Exercise details
Return verbatim every line from the first line of the data below to the line that contains "pvA_bubbleInner ((pre ++", inclusive, and no further.

:::

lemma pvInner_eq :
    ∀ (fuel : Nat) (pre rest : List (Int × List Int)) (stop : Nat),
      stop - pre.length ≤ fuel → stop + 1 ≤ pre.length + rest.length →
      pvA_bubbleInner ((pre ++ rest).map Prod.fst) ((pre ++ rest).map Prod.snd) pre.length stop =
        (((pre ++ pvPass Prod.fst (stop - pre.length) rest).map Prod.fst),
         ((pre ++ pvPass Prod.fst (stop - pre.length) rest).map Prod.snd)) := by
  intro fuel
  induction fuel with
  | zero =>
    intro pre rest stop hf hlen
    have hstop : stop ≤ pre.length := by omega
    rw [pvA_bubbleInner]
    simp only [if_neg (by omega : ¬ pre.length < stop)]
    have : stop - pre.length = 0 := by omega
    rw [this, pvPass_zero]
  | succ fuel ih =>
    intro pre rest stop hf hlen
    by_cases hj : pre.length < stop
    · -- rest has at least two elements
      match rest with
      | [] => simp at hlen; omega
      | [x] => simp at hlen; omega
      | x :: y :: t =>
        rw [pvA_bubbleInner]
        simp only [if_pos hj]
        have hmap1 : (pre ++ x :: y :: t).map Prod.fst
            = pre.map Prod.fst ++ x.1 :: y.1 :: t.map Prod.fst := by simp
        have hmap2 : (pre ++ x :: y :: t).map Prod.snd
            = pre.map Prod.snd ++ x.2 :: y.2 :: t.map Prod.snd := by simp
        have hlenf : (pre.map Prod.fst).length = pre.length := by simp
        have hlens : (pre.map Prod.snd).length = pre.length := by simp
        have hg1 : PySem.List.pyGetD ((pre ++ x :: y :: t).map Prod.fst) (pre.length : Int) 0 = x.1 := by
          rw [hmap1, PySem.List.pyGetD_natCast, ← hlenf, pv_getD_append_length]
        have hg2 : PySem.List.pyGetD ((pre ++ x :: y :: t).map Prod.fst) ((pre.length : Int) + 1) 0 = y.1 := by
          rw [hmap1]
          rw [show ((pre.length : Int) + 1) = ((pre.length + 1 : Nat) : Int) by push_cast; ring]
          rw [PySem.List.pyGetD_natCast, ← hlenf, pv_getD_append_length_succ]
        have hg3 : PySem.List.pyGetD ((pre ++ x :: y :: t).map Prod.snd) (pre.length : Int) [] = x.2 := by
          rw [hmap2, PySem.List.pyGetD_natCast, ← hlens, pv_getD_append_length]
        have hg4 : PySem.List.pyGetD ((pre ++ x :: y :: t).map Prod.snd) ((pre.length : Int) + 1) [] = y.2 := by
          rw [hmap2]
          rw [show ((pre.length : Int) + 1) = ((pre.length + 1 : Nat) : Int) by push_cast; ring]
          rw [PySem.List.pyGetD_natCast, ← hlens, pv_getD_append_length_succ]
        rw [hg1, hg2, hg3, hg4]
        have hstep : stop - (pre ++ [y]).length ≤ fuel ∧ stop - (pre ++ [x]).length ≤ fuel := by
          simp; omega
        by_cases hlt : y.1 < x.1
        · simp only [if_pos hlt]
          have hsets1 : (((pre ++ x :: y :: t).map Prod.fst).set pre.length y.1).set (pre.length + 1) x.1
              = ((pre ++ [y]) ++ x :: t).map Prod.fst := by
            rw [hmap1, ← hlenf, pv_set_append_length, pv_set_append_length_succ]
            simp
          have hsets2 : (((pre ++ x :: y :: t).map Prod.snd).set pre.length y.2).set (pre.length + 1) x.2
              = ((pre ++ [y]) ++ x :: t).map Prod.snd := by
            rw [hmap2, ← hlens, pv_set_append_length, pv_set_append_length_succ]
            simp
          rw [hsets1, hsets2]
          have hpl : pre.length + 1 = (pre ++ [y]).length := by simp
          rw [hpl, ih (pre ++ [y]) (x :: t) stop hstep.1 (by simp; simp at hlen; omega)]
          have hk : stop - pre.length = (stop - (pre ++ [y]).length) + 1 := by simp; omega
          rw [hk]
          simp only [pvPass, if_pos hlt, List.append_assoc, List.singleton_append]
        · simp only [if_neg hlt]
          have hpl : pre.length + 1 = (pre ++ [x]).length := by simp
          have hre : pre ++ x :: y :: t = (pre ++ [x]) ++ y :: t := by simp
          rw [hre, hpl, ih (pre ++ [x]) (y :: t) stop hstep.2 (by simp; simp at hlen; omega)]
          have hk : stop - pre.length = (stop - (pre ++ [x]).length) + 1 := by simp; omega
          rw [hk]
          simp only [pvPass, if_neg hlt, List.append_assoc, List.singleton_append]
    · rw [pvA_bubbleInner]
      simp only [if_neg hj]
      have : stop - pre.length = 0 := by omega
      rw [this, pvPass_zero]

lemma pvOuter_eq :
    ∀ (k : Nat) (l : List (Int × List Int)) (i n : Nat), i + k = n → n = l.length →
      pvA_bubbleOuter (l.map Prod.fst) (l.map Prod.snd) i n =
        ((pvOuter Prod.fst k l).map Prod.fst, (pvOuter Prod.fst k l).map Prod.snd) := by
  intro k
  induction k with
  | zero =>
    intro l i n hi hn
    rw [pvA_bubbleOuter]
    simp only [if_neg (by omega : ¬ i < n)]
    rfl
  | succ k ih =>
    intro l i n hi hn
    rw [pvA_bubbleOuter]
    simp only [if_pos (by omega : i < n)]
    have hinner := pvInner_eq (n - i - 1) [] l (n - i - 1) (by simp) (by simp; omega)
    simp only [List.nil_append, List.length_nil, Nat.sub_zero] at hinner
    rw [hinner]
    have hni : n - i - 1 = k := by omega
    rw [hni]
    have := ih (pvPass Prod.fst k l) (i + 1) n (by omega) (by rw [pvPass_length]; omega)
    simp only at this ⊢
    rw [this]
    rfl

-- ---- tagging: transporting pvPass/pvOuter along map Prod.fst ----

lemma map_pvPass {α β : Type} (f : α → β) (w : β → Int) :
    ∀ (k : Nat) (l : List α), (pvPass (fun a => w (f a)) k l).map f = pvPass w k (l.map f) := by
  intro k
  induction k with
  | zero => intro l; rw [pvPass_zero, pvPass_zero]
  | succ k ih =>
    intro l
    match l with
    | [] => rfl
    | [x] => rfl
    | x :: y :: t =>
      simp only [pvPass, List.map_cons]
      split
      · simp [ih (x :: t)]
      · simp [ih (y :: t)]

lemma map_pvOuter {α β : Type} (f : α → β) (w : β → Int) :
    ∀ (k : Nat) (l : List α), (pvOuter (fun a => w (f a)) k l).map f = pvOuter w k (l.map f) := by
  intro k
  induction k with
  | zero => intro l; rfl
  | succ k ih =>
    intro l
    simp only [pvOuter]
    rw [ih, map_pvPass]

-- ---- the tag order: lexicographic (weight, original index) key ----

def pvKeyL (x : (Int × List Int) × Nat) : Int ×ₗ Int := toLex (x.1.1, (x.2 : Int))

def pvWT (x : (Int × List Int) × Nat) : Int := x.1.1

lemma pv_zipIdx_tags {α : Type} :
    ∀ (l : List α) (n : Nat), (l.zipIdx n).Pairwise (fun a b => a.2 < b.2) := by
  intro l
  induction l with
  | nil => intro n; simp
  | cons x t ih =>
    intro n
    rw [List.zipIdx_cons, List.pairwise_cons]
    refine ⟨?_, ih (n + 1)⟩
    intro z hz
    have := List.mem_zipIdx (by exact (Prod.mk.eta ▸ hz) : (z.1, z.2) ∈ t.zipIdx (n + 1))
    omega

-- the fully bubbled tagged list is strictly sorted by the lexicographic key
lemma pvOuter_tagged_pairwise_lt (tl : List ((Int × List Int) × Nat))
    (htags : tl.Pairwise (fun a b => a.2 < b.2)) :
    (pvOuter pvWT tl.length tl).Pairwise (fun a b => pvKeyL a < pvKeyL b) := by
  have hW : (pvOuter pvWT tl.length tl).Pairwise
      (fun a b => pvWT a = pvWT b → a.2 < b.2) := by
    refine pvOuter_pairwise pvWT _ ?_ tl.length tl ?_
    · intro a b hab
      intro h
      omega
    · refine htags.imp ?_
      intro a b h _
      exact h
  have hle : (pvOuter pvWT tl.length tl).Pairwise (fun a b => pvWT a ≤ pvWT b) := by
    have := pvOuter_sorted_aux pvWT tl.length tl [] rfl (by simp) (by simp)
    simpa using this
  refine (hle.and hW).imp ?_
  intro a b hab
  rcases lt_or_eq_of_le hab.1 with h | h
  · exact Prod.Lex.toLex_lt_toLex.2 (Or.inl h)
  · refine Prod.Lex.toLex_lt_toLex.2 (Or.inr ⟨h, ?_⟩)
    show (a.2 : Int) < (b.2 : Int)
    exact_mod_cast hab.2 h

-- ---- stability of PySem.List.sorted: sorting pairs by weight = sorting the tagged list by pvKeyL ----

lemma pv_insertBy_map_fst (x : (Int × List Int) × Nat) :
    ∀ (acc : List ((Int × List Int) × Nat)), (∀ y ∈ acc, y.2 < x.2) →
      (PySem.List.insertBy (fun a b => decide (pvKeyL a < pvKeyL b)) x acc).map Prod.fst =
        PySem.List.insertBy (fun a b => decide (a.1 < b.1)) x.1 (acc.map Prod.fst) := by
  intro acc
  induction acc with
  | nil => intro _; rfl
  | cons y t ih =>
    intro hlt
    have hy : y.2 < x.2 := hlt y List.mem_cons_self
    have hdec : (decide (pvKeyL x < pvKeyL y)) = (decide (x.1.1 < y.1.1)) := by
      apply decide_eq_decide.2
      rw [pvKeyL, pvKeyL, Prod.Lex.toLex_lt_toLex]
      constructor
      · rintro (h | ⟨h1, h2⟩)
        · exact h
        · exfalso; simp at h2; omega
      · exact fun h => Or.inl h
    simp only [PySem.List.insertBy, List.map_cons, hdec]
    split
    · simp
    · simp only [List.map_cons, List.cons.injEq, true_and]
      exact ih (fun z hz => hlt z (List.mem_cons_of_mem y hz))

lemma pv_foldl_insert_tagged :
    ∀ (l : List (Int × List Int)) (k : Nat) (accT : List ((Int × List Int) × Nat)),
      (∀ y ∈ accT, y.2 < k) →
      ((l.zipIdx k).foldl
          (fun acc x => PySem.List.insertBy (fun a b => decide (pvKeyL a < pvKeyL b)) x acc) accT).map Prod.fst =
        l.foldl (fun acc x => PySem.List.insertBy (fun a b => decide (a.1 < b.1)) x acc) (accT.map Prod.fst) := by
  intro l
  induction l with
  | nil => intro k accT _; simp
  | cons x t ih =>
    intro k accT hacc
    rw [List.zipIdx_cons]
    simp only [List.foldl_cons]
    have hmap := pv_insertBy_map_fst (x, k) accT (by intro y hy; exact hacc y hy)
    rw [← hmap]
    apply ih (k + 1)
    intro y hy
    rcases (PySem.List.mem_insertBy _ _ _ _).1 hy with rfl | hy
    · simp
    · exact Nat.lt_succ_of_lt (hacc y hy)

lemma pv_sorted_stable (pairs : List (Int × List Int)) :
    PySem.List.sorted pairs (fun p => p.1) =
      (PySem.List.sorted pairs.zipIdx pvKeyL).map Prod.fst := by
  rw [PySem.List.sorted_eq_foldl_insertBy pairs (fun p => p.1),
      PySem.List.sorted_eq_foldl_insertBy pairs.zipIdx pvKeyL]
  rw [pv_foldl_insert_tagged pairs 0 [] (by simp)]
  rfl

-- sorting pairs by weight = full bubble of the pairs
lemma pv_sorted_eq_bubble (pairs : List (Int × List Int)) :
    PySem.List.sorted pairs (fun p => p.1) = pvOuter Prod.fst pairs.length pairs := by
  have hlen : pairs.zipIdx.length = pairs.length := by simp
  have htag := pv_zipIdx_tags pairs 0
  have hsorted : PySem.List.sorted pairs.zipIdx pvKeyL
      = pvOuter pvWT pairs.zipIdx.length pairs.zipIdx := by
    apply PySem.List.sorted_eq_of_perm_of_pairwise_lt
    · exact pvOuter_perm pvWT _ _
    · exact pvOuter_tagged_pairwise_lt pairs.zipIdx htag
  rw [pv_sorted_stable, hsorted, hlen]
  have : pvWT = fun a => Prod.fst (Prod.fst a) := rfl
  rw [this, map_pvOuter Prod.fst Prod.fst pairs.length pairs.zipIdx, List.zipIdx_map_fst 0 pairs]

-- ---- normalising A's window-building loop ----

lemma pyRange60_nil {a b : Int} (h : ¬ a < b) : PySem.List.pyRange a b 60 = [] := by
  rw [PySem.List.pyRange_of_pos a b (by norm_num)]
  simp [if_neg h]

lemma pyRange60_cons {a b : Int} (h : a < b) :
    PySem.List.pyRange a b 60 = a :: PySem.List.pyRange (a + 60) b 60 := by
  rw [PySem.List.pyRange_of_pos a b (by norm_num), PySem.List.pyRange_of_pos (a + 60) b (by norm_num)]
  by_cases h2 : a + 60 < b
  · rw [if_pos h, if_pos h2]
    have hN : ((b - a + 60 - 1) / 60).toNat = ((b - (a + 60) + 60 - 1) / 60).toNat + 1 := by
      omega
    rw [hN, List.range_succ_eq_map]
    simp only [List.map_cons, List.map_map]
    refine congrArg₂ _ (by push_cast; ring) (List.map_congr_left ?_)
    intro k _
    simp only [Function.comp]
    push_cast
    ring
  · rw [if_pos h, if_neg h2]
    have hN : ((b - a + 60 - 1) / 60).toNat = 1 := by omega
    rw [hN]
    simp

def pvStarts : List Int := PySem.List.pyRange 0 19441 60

:::

Solution to this exercise
lemma pvInner_eq :
    ∀ (fuel : Nat) (pre rest : List (Int × List Int)) (stop : Nat),
      stop - pre.length ≤ fuel → stop + 1 ≤ pre.length + rest.length →
      pvA_bubbleInner ((pre ++ rest).map Prod.fst) ((pre ++ rest).map Prod.snd) pre.length stop =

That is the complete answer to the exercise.